Había un hipopótamo como mascota y logo, dibujado en los cestos de basura: alimente al hipopótamo. Había unos mantelitos particulares, una estética moderna y diferente que, después del shock inicial, convirtió al primer local de Pumper en uno de encuentro de jóvenes. El principio del éxito. Tan de moda se puso que Soda Stereo lo eligió para presentar su primer disco.

Lejos estaba la competencia de siquiera anunciarse en la región. Lejos también la mirada acusatoria hacia la comida rápida desde el punto de vista saludable. El menú de Pumper Nic era mucho más interesante que el de las grandes cadenas estadounidenses. Lo habían armado en torno al Pumper, el sándwich de hamburguesa grande con lechuga, tomate, pepino encurtido, aros de cebolla. También ofrecían el Mobur, sándwich de queso, jamón cocido, huevo a la plancha y pan chico; y el Chick Nic, sándwich de pollo rebozado frito. Las papas fritas eran Frenys.

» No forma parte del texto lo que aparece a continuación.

-- pv_equiv track=rewrite | github.com/Sarvind1/pdf-document-scanner | lambda_handler_no_textract.py | _normalize_ocr_digits
-- ===== SOURCE A (Python) =====
-- def _normalize_ocr_digits(text: str) -> str:
--     """
--     Normalize common OCR errors in digit strings
--     O->0, I/l->1, S->5, B->8
--     """
--     # Only normalize characters that look like numbers
--     replacements = {
--         'O': '0',
--         'o': '0',
--         'I': '1',
--         'l': '1',
--         'S': '5',
--         's': '5',
--         'B': '8'
--     }
--     result = text
--     for old, new in replacements.items():
--         result = result.replace(old, new)
--     return result
-- ===== SOURCE B (Python) =====
-- def _normalize_ocr_digits(text: str) -> str:
--     """
--     Normalize common OCR errors in digit strings
--     O->0, I/l->1, S->5, B->8
--     """
--     replacements = {
--         'O': '0',
--         'o': '0',
--         'I': '1',
--         'l': '1',
--         'S': '5',
--         's': '5',
--         'B': '8'
--     }
--     # Single pass: one table lookup per character instead of seven whole-string scans.
--     return ''.join(replacements.get(c, c) for c in text)
-- ===== Notes on version B (the rewrite author's own statement) =====
-- stated objective: simpler
-- what changed: One single pass over the characters, looking each character up in the replacements table, instead of seven sequential whole-string replace scans that each rebuild the string.
import Mathlib
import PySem

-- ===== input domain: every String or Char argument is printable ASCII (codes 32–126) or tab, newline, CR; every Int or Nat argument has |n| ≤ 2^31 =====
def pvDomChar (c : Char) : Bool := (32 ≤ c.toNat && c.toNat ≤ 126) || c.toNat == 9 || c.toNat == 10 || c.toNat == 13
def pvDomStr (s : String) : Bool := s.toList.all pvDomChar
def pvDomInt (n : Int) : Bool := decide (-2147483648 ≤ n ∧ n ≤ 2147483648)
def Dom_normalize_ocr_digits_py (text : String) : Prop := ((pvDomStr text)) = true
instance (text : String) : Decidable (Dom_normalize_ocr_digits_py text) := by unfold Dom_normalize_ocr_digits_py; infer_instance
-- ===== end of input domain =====

-- B replaces A's seven sequential whole-string .replace scans by one pass with a per-character table lookup (objective: simpler).

-- ===== PORT A =====
-- the dict literal from A, in insertion order
def pvRepl : PySem.Dict Char Char :=
  PySem.Dict.mk [('O', '0'), ('o', '0'), ('I', '1'), ('l', '1'), ('S', '5'), ('s', '5'), ('B', '8')]

-- result = text; for old, new in replacements.items(): result = result.replace(old, new)
def normalize_ocr_digits_py (text : String) : String :=
  pvRepl.items.foldl (fun result (p : Char × Char) =>
    PySem.Str.replace result (String.ofList [p.1]) (String.ofList [p.2])) text

-- ===== PORT B =====
-- return ''.join(replacements.get(c, c) for c in text)
def normalize_ocr_digits_py_alt (text : String) : String :=
  String.ofList (text.toList.map (fun c => (PySem.Dict.get? pvRepl c).getD c))

-- ===== PRECONDITION & SPEC =====
def Spec_normalize_ocr_digits_py (text : String) (out : String) : Prop := out = normalize_ocr_digits_py_alt text
instance (text : String) (out : String) : Decidable (Spec_normalize_ocr_digits_py text out) := by unfold Spec_normalize_ocr_digits_py; infer_instance

-- ===== CLAIM (what is proved, stated in full; the proofs are below) =====
def Claim_equal_normalize_ocr_digits_py : Prop := ∀ (text : String), Dom_normalize_ocr_digits_py text → Spec_normalize_ocr_digits_py text (normalize_ocr_digits_py text)

-- ===== LEMMAS AND PROOFS =====

-- replace.go with a single-char pattern is a map over the remaining characters
theorem go_single (o n : Char) : ∀ (l : List Char) (fuel : Nat) (acc : List Char),
    l.length ≤ fuel →
    PySem.Chars.replace.go [o] [n] fuel l acc
      = acc.reverse ++ l.map (fun c => if c = o then n else c) := by
  intro l
  induction l with
  | nil =>
    intro fuel acc _
    cases fuel <;> simp [PySem.Chars.replace.go]
  | cons c t ih =>
    intro fuel acc h
    cases fuel with
    | zero => simp at h
    | succ f =>
      simp only [PySem.Chars.replace.go]
      by_cases hc : c = o
      · subst hc
        rw [if_pos (by simp [List.isPrefixOf])]
        have := ih f (n :: acc) (by simp at h; omega)
        simpa using this
      · rw [if_neg (by simp [List.isPrefixOf]; exact fun e => hc e.symm)]
        have := ih f (c :: acc) (by simpa using Nat.le_of_succ_le_succ h)
        simpa [hc] using this

-- one elementary replacement step
def pvStep (o n c : Char) : Char := if c = o then n else c

-- str.replace with single-char old/new is a per-character map
theorem replace_single (s : List Char) (o n : Char) :
    PySem.Chars.replace s [o] [n] = s.map (pvStep o n) := by
  rw [PySem.Chars.replace, if_neg (by simp)]
  exact go_single o n s s.length [] (le_refl _)

-- the seven cascaded steps equal one table lookup
theorem table_eq (c : Char) :
    pvStep 'B' '8' (pvStep 's' '5' (pvStep 'S' '5' (pvStep 'l' '1'
      (pvStep 'I' '1' (pvStep 'o' '0' (pvStep 'O' '0' c))))))
      = (PySem.Dict.get? pvRepl c).getD c := by
  by_cases h1 : c = 'O'; · subst h1; decide
  by_cases h2 : c = 'o'; · subst h2; decide
  by_cases h3 : c = 'I'; · subst h3; decide
  by_cases h4 : c = 'l'; · subst h4; decide
  by_cases h5 : c = 'S'; · subst h5; decide
  by_cases h6 : c = 's'; · subst h6; decide
  by_cases h7 : c = 'B'; · subst h7; decide
  have e1 : ('O' == c) = false := by simp [Ne.symm h1]
  have e2 : ('o' == c) = false := by simp [Ne.symm h2]
  have e3 : ('I' == c) = false := by simp [Ne.symm h3]
  have e4 : ('l' == c) = false := by simp [Ne.symm h4]
  have e5 : ('S' == c) = false := by simp [Ne.symm h5]
  have e6 : ('s' == c) = false := by simp [Ne.symm h6]
  have e7 : ('B' == c) = false := by simp [Ne.symm h7]
  simp [pvStep, PySem.Dict.get?, pvRepl, List.find?, h1, h2, h3, h4, h5, h6, h7,
    e1, e2, e3, e4, e5, e6, e7]

theorem normalize_ocr_digits_py_spec : Claim_equal_normalize_ocr_digits_py := by
  intro text _
  unfold Spec_normalize_ocr_digits_py normalize_ocr_digits_py normalize_ocr_digits_py_alt pvRepl
  simp only [List.foldl_cons, List.foldl_nil, PySem.Str.replace,
    String.toList_ofList, replace_single, List.map_map]
  refine congrArg String.ofList (List.map_congr_left ?_)
  intro c _
  simp only [Function.comp_apply]
  exact table_eq c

“Nadie iba a comer ahí porque fuera saludable. Iban, sobre todo la juventud, porque era moderno, era revolucionario, era comer como en Estados Unidos —dice Levinton—. Podemos pensar que éramos más inocentes, pero es que era todo absolutamente nuevo. El foco de los consumidores, en principio todos jóvenes, no estaba puesto en la comida, en el hecho de comer. Era lo que esa nueva forma de comer representaba para la juventud”.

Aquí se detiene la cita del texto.